(Extracted records begins)
-- pv_equiv track=rewrite | github.com/Ascend/pytorch | torch_npu/_inductor/fx_passes/utils/schedule_node_utils.py | make_disjoint
-- ===== SOURCE A (Python) =====
-- def make_disjoint(anc_sets):
--     result = []
--     seen = set()
--     for s in anc_sets:
--         cleaned = s - seen
--         result.append(cleaned)
--         seen |= s
--     return result
-- ===== SOURCE B (Python) =====
-- def make_disjoint(anc_sets):
--     first = {}
--     for i, s in enumerate(anc_sets):
--         for e in s:
--             if e not in first:
--                 first[e] = i
--     return [{e for e in s if first[e] == i} for i, s in enumerate(anc_sets)]
-- ===== Notes on version B (the rewrite author's own statement) =====
-- stated objective: alternative
-- what changed: Replaces the running-union `seen` accumulator with a precomputed first-occurrence dict built in one pass, then a second pass keeps exactly the elements whose first occurrence is the current index.
import Mathlib
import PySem

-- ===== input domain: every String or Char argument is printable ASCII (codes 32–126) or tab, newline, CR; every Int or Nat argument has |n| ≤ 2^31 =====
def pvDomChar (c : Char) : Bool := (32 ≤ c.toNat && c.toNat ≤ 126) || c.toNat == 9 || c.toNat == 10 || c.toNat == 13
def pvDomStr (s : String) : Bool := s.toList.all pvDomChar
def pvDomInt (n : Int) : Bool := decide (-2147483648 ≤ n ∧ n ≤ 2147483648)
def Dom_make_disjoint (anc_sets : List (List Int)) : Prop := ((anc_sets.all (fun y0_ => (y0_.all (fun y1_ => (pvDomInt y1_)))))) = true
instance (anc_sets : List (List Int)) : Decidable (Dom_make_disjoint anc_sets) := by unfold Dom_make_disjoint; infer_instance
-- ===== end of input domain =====

-- B replaces A's running-union `seen` accumulator by a precomputed first-occurrence
-- dict and a second filtering pass (alternative decomposition, same asymptotic cost).


-- ===== PORT A =====
-- Each inner list models a Python set: PySem.Set.ofList gives its distinct elements.
def make_disjoint (anc_sets : List (List Int)) : List (List Int) :=
  (anc_sets.foldl
    (fun (acc : List (List Int) × PySem.Set Int) s =>
      let ss := PySem.Set.ofList s
      (acc.1 ++ [PySem.Set.diff ss acc.2], PySem.Set.union acc.2 ss))
    ([], PySem.Set.empty)).1

-- ===== PORT B =====
def make_disjoint_alt (anc_sets : List (List Int)) : List (List Int) :=
  let first : PySem.Dict Int Int :=
    (PySem.List.enumerate anc_sets).foldl
      (fun d p => (PySem.Set.ofList p.2).foldl
        (fun d e => if d.contains e then d else d.insert e p.1) d)
      PySem.Dict.empty
  (PySem.List.enumerate anc_sets).map
    (fun p => (PySem.Set.ofList p.2).filter (fun e => first.get? e == some p.1))

-- ===== PRECONDITION & SPEC =====
def Spec_make_disjoint (anc_sets : List (List Int)) (out : List (List Int)) : Prop := out = make_disjoint_alt anc_sets
instance (anc_sets : List (List Int)) (out : List (List Int)) : Decidable (Spec_make_disjoint anc_sets out) := by unfold Spec_make_disjoint; infer_instance

-- ===== CLAIM (what is proved, stated in full; the proofs are below) =====
def Claim_equal_make_disjoint : Prop := ∀ (anc_sets : List (List Int)), Dom_make_disjoint anc_sets → Spec_make_disjoint anc_sets (make_disjoint anc_sets)

-- ===== LEMMAS AND PROOFS =====

def insAll (d : PySem.Dict Int Int) (i : Int) (s : List Int) : PySem.Dict Int Int :=
  s.foldl (fun d e => if d.contains e then d else d.insert e i) d

theorem get?_insAll (s : List Int) :
    ∀ (d : PySem.Dict Int Int) (i e : Int),
    (insAll d i s).get? e =
      if d.contains e then d.get? e else if e ∈ s then some i else none := by
  induction s with
  | nil =>
    intro d i e
    by_cases he : d.contains e = true
    · simp [insAll, he]
    · simp only [insAll, List.foldl_nil, List.not_mem_nil, if_false, he, Bool.false_eq_true]
      rw [PySem.Dict.get?_eq_none_iff_contains]
      simpa using he
  | cons a rest ih =>
    intro d i e
    show (insAll (if d.contains a then d else d.insert a i) i rest).get? e = _
    by_cases ha : d.contains a = true
    · rw [if_pos ha, ih]
      by_cases he : d.contains e = true
      · simp [he]
      · have : e ≠ a := fun h => he (h ▸ ha)
        simp [he, List.mem_cons, this]
    · rw [if_neg ha, ih]
      by_cases hea : e = a
      · subst hea
        simp [PySem.Dict.contains_insert_self, PySem.Dict.get?_insert_self, ha]
      · have h2 : (e == a) = false := by simp [hea]
        simp [PySem.Dict.contains_insert, PySem.Dict.get?_insert, hea, h2, List.mem_cons]

theorem contains_of_get?_some (d : PySem.Dict Int Int) (e v : Int) (h : d.get? e = some v) :
    d.contains e = true := by
  by_contra hc
  have h2 : d.get? e = none := by
    rw [PySem.Dict.get?_eq_none_iff_contains]; simpa using hc
  simp [h] at h2

theorem some_of_contains (d : PySem.Dict Int Int) (e : Int) (h : d.contains e = true) :
    ∃ v, d.get? e = some v := by
  cases hg : d.get? e with
  | none => rw [PySem.Dict.get?_eq_none_iff_contains] at hg; simp [h] at hg
  | some v => exact ⟨v, rfl⟩

theorem contains_insAll (s : List Int) (d : PySem.Dict Int Int) (i e : Int) :
    (insAll d i s).contains e = true ↔ d.contains e = true ∨ e ∈ s := by
  constructor
  · intro hc
    obtain ⟨v, hv⟩ := some_of_contains _ _ hc
    rw [get?_insAll] at hv
    by_cases hd : d.contains e = true
    · exact Or.inl hd
    · simp only [hd, if_false, Bool.false_eq_true] at hv
      by_cases hm : e ∈ s
      · exact Or.inr hm
      · simp [hm] at hv
  · intro hc
    have : (insAll d i s).get? e ≠ none := by
      rw [get?_insAll]
      by_cases hd : d.contains e = true
      · simp only [hd, if_true]
        obtain ⟨v, hv⟩ := some_of_contains _ _ hd
        simp [hv]
      · rcases hc with hc | hc
        · exact absurd hc hd
        · simp [hd, hc]
    by_contra hcf
    apply this
    rw [PySem.Dict.get?_eq_none_iff_contains]; simpa using hcf

def tbl (l : List (Int × List Int)) (d : PySem.Dict Int Int) : PySem.Dict Int Int :=
  l.foldl
    (fun d p => (PySem.Set.ofList p.2).foldl
      (fun d e => if d.contains e then d else d.insert e p.1) d) d

theorem tbl_mono (l : List (Int × List Int)) :
    ∀ (d : PySem.Dict Int Int) (e v : Int), d.get? e = some v → (tbl l d).get? e = some v := by
  induction l with
  | nil => intro d e v h; exact h
  | cons p rest ih =>
    intro d e v h
    show (tbl rest (insAll d p.1 (PySem.Set.ofList p.2))).get? e = some v
    apply ih
    rw [get?_insAll, if_pos (contains_of_get?_some d e v h)]
    exact h

def aGo (seen : PySem.Set Int) : List (List Int) → List (List Int)
  | [] => []
  | s :: rest =>
      PySem.Set.diff (PySem.Set.ofList s) seen ::
        aGo (PySem.Set.union seen (PySem.Set.ofList s)) rest

theorem main_lemma (l : List (List Int)) :
    ∀ (i : Int) (seen : PySem.Set Int) (d : PySem.Dict Int Int),
    (∀ e, e ∈ seen ↔ d.contains e = true) →
    (∀ e v, d.get? e = some v → v < i) →
    aGo seen l =
      (PySem.List.enumerate l i).map
        (fun p => (PySem.Set.ofList p.2).filter
          (fun e => (tbl (PySem.List.enumerate l i) d).get? e == some p.1)) := by
  induction l with
  | nil => intro i seen d _ _; simp [aGo, PySem.List.enumerate_nil]
  | cons s rest ih =>
    intro i seen d hinv hlt
    rw [PySem.List.enumerate_cons]
    have htbl : tbl ((i, s) :: PySem.List.enumerate rest (i + 1)) d
        = tbl (PySem.List.enumerate rest (i + 1)) (insAll d i (PySem.Set.ofList s)) := rfl
    rw [htbl]
    set d' := insAll d i (PySem.Set.ofList s) with hd'
    set T := tbl (PySem.List.enumerate rest (i + 1)) d' with hT
    show aGo seen (s :: rest) = _
    rw [List.map_cons]
    have hhead : PySem.Set.diff (PySem.Set.ofList s) seen
        = (PySem.Set.ofList s).filter (fun e => T.get? e == some i) := by
      show (PySem.Set.ofList s).filter (fun e => !PySem.Set.contains seen e) = _
      apply List.filter_congr
      intro e he
      by_cases hc : e ∈ seen
      · have hdc : d.contains e = true := (hinv e).mp hc
        obtain ⟨v, hv⟩ := some_of_contains d e hdc
        have hvT : T.get? e = some v := by
          apply tbl_mono
          rw [hd', get?_insAll, if_pos hdc]; exact hv
        have hvne : v ≠ i := ne_of_lt (hlt e v hv)
        simp [hc, hvT, hvne]
      · have hdc : d.contains e = false := by
          by_contra h
          exact hc ((hinv e).mpr (by simpa using h))
        have hvT : T.get? e = some i := by
          apply tbl_mono
          rw [hd', get?_insAll]
          simp [hdc, he]
        simp [hc, hvT]
    rw [aGo, hhead]
    congr 1
    apply ih (i + 1) (PySem.Set.union seen (PySem.Set.ofList s)) d'
    · intro e
      rw [show PySem.Set.union seen (PySem.Set.ofList s) = PySem.Set.update seen (PySem.Set.ofList s) from rfl]
      rw [PySem.Set.mem_update, hd', contains_insAll]
      simp [hinv e, PySem.Set.mem_ofList]
    · intro e v hv
      rw [hd', get?_insAll] at hv
      by_cases hdc : d.contains e = true
      · rw [if_pos hdc] at hv
        exact lt_trans (hlt e v hv) (by omega)
      · simp only [hdc, if_false, Bool.false_eq_true] at hv
        by_cases hm : e ∈ PySem.Set.ofList s
        · simp [hm] at hv; omega
        · simp [hm] at hv

theorem foldA (l : List (List Int)) :
    ∀ (res : List (List Int)) (seen : PySem.Set Int),
    (l.foldl
      (fun (acc : List (List Int) × PySem.Set Int) s =>
        let ss := PySem.Set.ofList s
        (acc.1 ++ [PySem.Set.diff ss acc.2], PySem.Set.union acc.2 ss))
      (res, seen)).1 = res ++ aGo seen l := by
  induction l with
  | nil => intro res seen; simp [aGo]
  | cons s rest ih => intro res seen; simp [List.foldl, aGo, ih]

-- ===== VERDICT (by name: the statement is the Claim_ definition above) =====
theorem make_disjoint_spec : Claim_equal_make_disjoint := by
  intro anc_sets _
  unfold Spec_make_disjoint make_disjoint make_disjoint_alt
  rw [foldA]
  simp only [List.nil_append]
  exact main_lemma anc_sets 0 PySem.Set.empty PySem.Dict.empty
    (by intro e; simp [PySem.Set.empty, PySem.Dict.contains_empty])
    (by intro e v h; simp [PySem.Dict.get?_empty] at h)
(Extracted records ends)
> _Problem_
Will you return exactly the lines above from the one with "simpa using he" down to the one with "cases hg : d.get? e with", counting both as part of the range?

> _Solution to the exercise_
      simpa using he
  | cons a rest ih =>
    intro d i e
    show (insAll (if d.contains a then d else d.insert a i) i rest).get? e = _
    by_cases ha : d.contains a = true
    · rw [if_pos ha, ih]
      by_cases he : d.contains e = true
      · simp [he]
      · have : e ≠ a := fun h => he (h ▸ ha)
        simp [he, List.mem_cons, this]
    · rw [if_neg ha, ih]
      by_cases hea : e = a
      · subst hea
        simp [PySem.Dict.contains_insert_self, PySem.Dict.get?_insert_self, ha]
      · have h2 : (e == a) = false := by simp [hea]
        simp [PySem.Dict.contains_insert, PySem.Dict.get?_insert, hea, h2, List.mem_cons]

theorem contains_of_get?_some (d : PySem.Dict Int Int) (e v : Int) (h : d.get? e = some v) :
    d.contains e = true := by
  by_contra hc
  have h2 : d.get? e = none := by
    rw [PySem.Dict.get?_eq_none_iff_contains]; simpa using hc
  simp [h] at h2

theorem some_of_contains (d : PySem.Dict Int Int) (e : Int) (h : d.contains e = true) :
    ∃ v, d.get? e = some v := by
  cases hg : d.get? e with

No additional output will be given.